Prompt — Lines with "smaller" in the entries below: count them and reply with the number alone.
[Source records]
-- pv_equiv track=rewrite | github.com/abdalgader-a/algorithms | interview_problems/contiguous_subarrays.py | count_subarrays2
-- ===== SOURCE A (Python) =====
-- def count_subarrays2(arr) -> list:
--     # Write your code here
--     sub_count = dict(zip(arr, [1] * len(arr)))
--     for k, n in enumerate(arr):
--         for z in range(k - 1, -1, -1):
--             if arr[k] > arr[z]:
--                 sub_count[n] += 1
--             else:
--                 break
--
--         for z in range(k + 1, len(arr)):
--             if arr[k] > arr[z]:
--                 sub_count[n] += 1
--             else:
--                 break
--     return list(sub_count.values())
-- ===== SOURCE B (Python) =====
-- def count_subarrays2(arr) -> list:
--     # O(n) monotonic-stack re-implementation: per-index spans via stack, aggregated
--     # into a value-keyed dict in first-occurrence order (same as A's dict).
--     def spans(xs):
--         st = []   # stack of (value, span), span = 1 + spans of popped smaller values
--         out = []
--         for v in xs:
--             c = 1
--             while st and st[-1][0] < v:
--                 c += st.pop()[1]
--             st.append((v, c))
--             out.append(c)
--         return out
--     left = spans(arr)
--     right = spans(arr[::-1])[::-1]
--     d = {}
--     for v, l, r in zip(arr, left, right):
--         d[v] = d.get(v, 1) + (l - 1) + (r - 1)
--     return list(d.values())
-- ===== Notes on version B (the rewrite author's own statement) =====
-- stated objective: faster
-- what changed: Replaces A's O(n^2) per-index left/right neighbour scans (with break) by two O(n) monotonic-stack span passes (one over the array, one over its reversal), then aggregates the per-index counts into the same value-keyed dict in first-occurrence order with get-with-default instead of A's pre-seeded dict of ones.
import Mathlib
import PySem

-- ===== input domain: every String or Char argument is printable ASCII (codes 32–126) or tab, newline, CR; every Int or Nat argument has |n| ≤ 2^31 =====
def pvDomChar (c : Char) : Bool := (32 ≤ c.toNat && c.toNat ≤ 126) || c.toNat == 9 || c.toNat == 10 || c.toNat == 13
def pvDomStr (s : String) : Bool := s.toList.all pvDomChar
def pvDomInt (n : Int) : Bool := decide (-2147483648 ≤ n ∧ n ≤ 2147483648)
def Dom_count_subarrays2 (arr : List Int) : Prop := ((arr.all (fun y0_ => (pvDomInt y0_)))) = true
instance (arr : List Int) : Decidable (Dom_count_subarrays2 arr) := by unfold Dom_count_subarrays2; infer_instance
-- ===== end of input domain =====

-- B replaces A's quadratic per-index neighbour scans by two monotonic-stack passes
-- (O(n)), aggregating into the same value-keyed dict in first-occurrence order.


-- ===== PORT A =====
-- inner 'for z in range(…): if arr[k] > arr[z]: sub_count[n] += 1 else: break'
-- (sub_count[n] += 1 with n always a key is Dict.modify n 0 (· + 1);
--  the 'none' branch of pyGet? is unreachable: all generated indices are in range)
def aScan (arr : List Int) (n : Int) : List Int → PySem.Dict Int Int → PySem.Dict Int Int
  | [], d => d
  | z :: zs, d =>
    match PySem.List.pyGet? arr z with
    | some x => if n > x then aScan arr n zs (d.modify n 0 (· + 1)) else d
    | none => d

-- body of 'for k, n in enumerate(arr)': the two index scans
def aStep (arr : List Int) (d : PySem.Dict Int Int) (kn : Int × Int) : PySem.Dict Int Int :=
  let d1 := aScan arr kn.2 (PySem.List.pyRange (kn.1 - 1) (-1) (-1)) d
  aScan arr kn.2 (PySem.List.pyRange (kn.1 + 1) (arr.length : Int) 1) d1

def count_subarrays2 (arr : List Int) : List Int :=
  let sub0 := PySem.Dict.ofList (arr.zip (PySem.List.pyRepeat [(1 : Int)] (arr.length : Int)))
  let d := (PySem.List.enumerate arr).foldl (aStep arr) sub0
  d.values

-- ===== PORT B =====
-- 'while st and st[-1][0] < v: c += st.pop()[1]'
def popAcc (v : Int) : Int → List (Int × Int) → Int × List (Int × Int)
  | c, [] => (c, [])
  | c, (u, s) :: st => if u < v then popAcc v (c + s) st else (c, (u, s) :: st)

-- the 'for v in xs' loop of spans: stack st, output accumulated (reversed)
def spansGo : List Int → List (Int × Int) → List Int → List Int
  | [], _, out => out.reverse
  | v :: xs, st, out =>
    let p := popAcc v 1 st
    spansGo xs ((v, p.1) :: p.2) (p.1 :: out)

def spans (xs : List Int) : List Int := spansGo xs [] []

def count_subarrays2_alt (arr : List Int) : List Int :=
  let left := spans arr
  let right := (spans arr.reverse).reverse
  let d := (arr.zip (left.zip right)).foldl
    (fun d vlr => d.insert vlr.1 (d.getD vlr.1 1 + (vlr.2.1 - 1) + (vlr.2.2 - 1)))
    PySem.Dict.empty
  d.values

-- ===== PRECONDITION & SPEC =====
def Spec_count_subarrays2 (arr : List Int) (out : List Int) : Prop := out = count_subarrays2_alt arr
instance (arr : List Int) (out : List Int) : Decidable (Spec_count_subarrays2 arr out) := by unfold Spec_count_subarrays2; infer_instance

-- ===== CLAIM (what is proved, stated in full; the proofs are below) =====
def Claim_equal_count_subarrays2 : Prop := ∀ (arr : List Int), Dom_count_subarrays2 arr → Spec_count_subarrays2 arr (count_subarrays2 arr)

-- ===== LEMMAS AND PROOFS =====

-- length of the strictly-smaller prefix of l, as an Int
def tw (v : Int) (l : List Int) : Int := ((l.takeWhile (fun x => decide (x < v))).length : Int)

-- target per-index pairs (value, left-count + right-count); pre = reversed prefix
def cnt (pre : List Int) : List Int → List (Int × Int)
  | [] => []
  | v :: suf => (v, tw v pre + tw v suf) :: cnt (v :: pre) suf

-- B's left spans, specified: specSpans pre suf lists 1 + tw v pre as pre grows
def specSpans (pre : List Int) : List Int → List Int
  | [] => []
  | v :: suf => (1 + tw v pre) :: specSpans (v :: pre) suf

-- B's right spans, specified
def rsp : List Int → List Int
  | [] => []
  | v :: suf => (1 + tw v suf) :: rsp suf

-- first occurrences of l not in seen, in order
def remF0 : List Int → List Int → List Int
  | [], _ => []
  | v :: l, seen => if v ∈ seen then remF0 l seen else v :: remF0 l (v :: seen)

-- stack invariant: the stack entries decompose the reversed processed prefix
inductive StInv : List (Int × Int) → List Int → Prop
  | nil : StInv [] []
  | cons (v : Int) (tail : List Int) (st : List (Int × Int)) (rest : List Int)
      (htail : ∀ x ∈ tail, x < v) (hrec : StInv st rest) :
      StInv ((v, 1 + (tail.length : Int)) :: st) (v :: (tail ++ rest))

theorem pop_spec {st : List (Int × Int)} {l : List Int} (h : StInv st l) (v : Int) :
    ∀ c, (popAcc v c st).1 = c + tw v l ∧
      StInv (popAcc v c st).2 (l.dropWhile (fun x => decide (x < v))) := by
  induction h with
  | nil => intro c; exact ⟨by simp [popAcc, tw], by simpa [popAcc] using StInv.nil⟩
  | cons w tail st rest htail hrec ih =>
    intro c
    by_cases hw : w < v
    · have htake : tail.takeWhile (fun x => decide (x < v)) = tail := by
        rw [List.takeWhile_eq_self_iff]
        intro x hx; simpa using lt_trans (htail x hx) hw
      have hdrop : tail.dropWhile (fun x => decide (x < v)) = [] := by
        rw [List.dropWhile_eq_nil_iff]
        intro x hx; simpa using lt_trans (htail x hx) hw
      have h1 : popAcc v c ((w, 1 + (tail.length : Int)) :: st)
          = popAcc v (c + (1 + (tail.length : Int))) st := by
        simp [popAcc, hw]
      have h2 := ih (c + (1 + (tail.length : Int)))
      constructor
      · rw [h1, h2.1, tw, tw]
        rw [List.takeWhile_cons_of_pos (by simpa using hw), List.takeWhile_append, htake]
        simp; ring
      · rw [h1]
        rw [List.dropWhile_cons_of_pos (by simpa using hw), List.dropWhile_append, hdrop]
        simpa using h2.2
    · have h1 : popAcc v c ((w, 1 + (tail.length : Int)) :: st)
          = (c, (w, 1 + (tail.length : Int)) :: st) := by
        simp [popAcc, hw]
      constructor
      · rw [h1, tw, List.takeWhile_cons_of_neg (by simpa using hw)]
        simp
      · rw [h1, List.dropWhile_cons_of_neg (by simpa using hw)]
        exact StInv.cons w tail st rest htail hrec

theorem spansGo_spec : ∀ (xs : List Int) (st : List (Int × Int)) (out l : List Int),
    StInv st l → spansGo xs st out = out.reverse ++ specSpans l xs := by
  intro xs
  induction xs with
  | nil => intro st out l h; simp [spansGo, specSpans]
  | cons v xs ih =>
    intro st out l h
    have hp := pop_spec h v 1
    have hpush : StInv ((v, (popAcc v 1 st).1) :: (popAcc v 1 st).2) (v :: l) := by
      have hl : v :: l = v :: (l.takeWhile (fun x => decide (x < v))
          ++ l.dropWhile (fun x => decide (x < v))) := by
        rw [List.takeWhile_append_dropWhile]
      rw [hl, hp.1]
      have : (1 : Int) + tw v l = 1 + (((l.takeWhile (fun x => decide (x < v))).length : Int)) := by
        rw [tw]
      rw [this]
      exact StInv.cons v _ _ _ (fun x hx => by simpa using List.mem_takeWhile_imp hx) hp.2
    rw [spansGo, ih _ _ _ hpush]
    rw [specSpans, hp.1]
    simp [List.append_assoc]

theorem specSpans_append_singleton : ∀ (ys : List Int) (l : List Int) (v : Int),
    specSpans l (ys ++ [v]) = specSpans l ys ++ [1 + tw v (ys.reverse ++ l)] := by
  intro ys
  induction ys with
  | nil => intro l v; simp [specSpans]
  | cons a ys ih =>
    intro l v
    rw [List.cons_append, specSpans, specSpans, ih (a :: l) v]
    simp

theorem rsp_eq : ∀ xs : List Int, (specSpans [] xs.reverse).reverse = rsp xs := by
  intro xs
  induction xs with
  | nil => simp [specSpans, rsp]
  | cons v suf ih =>
    rw [List.reverse_cons, specSpans_append_singleton, rsp]
    simp [ih]

-- ---- dict items-level lemmas ----

-- replacing the (unique) entry at an existing key by its own value is the identity
-- mapping an if-key-matches update over a list without that key is the identity
theorem map_if_id (l : List (Int × Int)) (v : Int) (g : Int × Int → Int × Int)
    (h : ∀ q ∈ l, q.1 ≠ v) : l.map (fun p => if p.1 == v then g p else p) = l := by
  conv_rhs => rw [← List.map_id l]
  apply List.map_congr_left
  intro q hq
  simp [h q hq]

theorem map_if_eq_self : ∀ (l : List (Int × Int)) (n w : Int),
    (l.map Prod.fst).Nodup → (∀ q ∈ l, q.1 = n → q.2 = w) →
    l.map (fun p => if p.1 == n then (n, w) else p) = l := by
  intro l
  induction l with
  | nil => intro n w _ _; rfl
  | cons p l ih =>
    intro n w hnd hval
    have hnd' : (p.1 :: l.map Prod.fst).Nodup := by simpa using hnd
    obtain ⟨hp, hl⟩ := List.nodup_cons.mp hnd'
    by_cases hpn : p.1 = n
    · have h2 : p.2 = w := hval p (by simp) hpn
      have htail : l.map (fun p => if p.1 == n then (n, w) else p) = l := by
        conv_rhs => rw [← List.map_id l]
        apply List.map_congr_left
        intro q hq
        have hq1 : q.1 ≠ n := by
          intro h
          exact hp (List.mem_map.mpr ⟨q, hq, h.trans hpn.symm⟩)
        simp [hq1]
      have hpeq : (n, w) = p := by rw [← hpn, ← h2]
      rw [List.map_cons, if_pos (by simp [hpn]), htail, hpeq]
    · have htail := ih n w hl (fun q hq h => hval q (by simp [hq]) h)
      rw [List.map_cons, if_neg (by simp [hpn]), htail]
[/Source records]
Expected answer — 2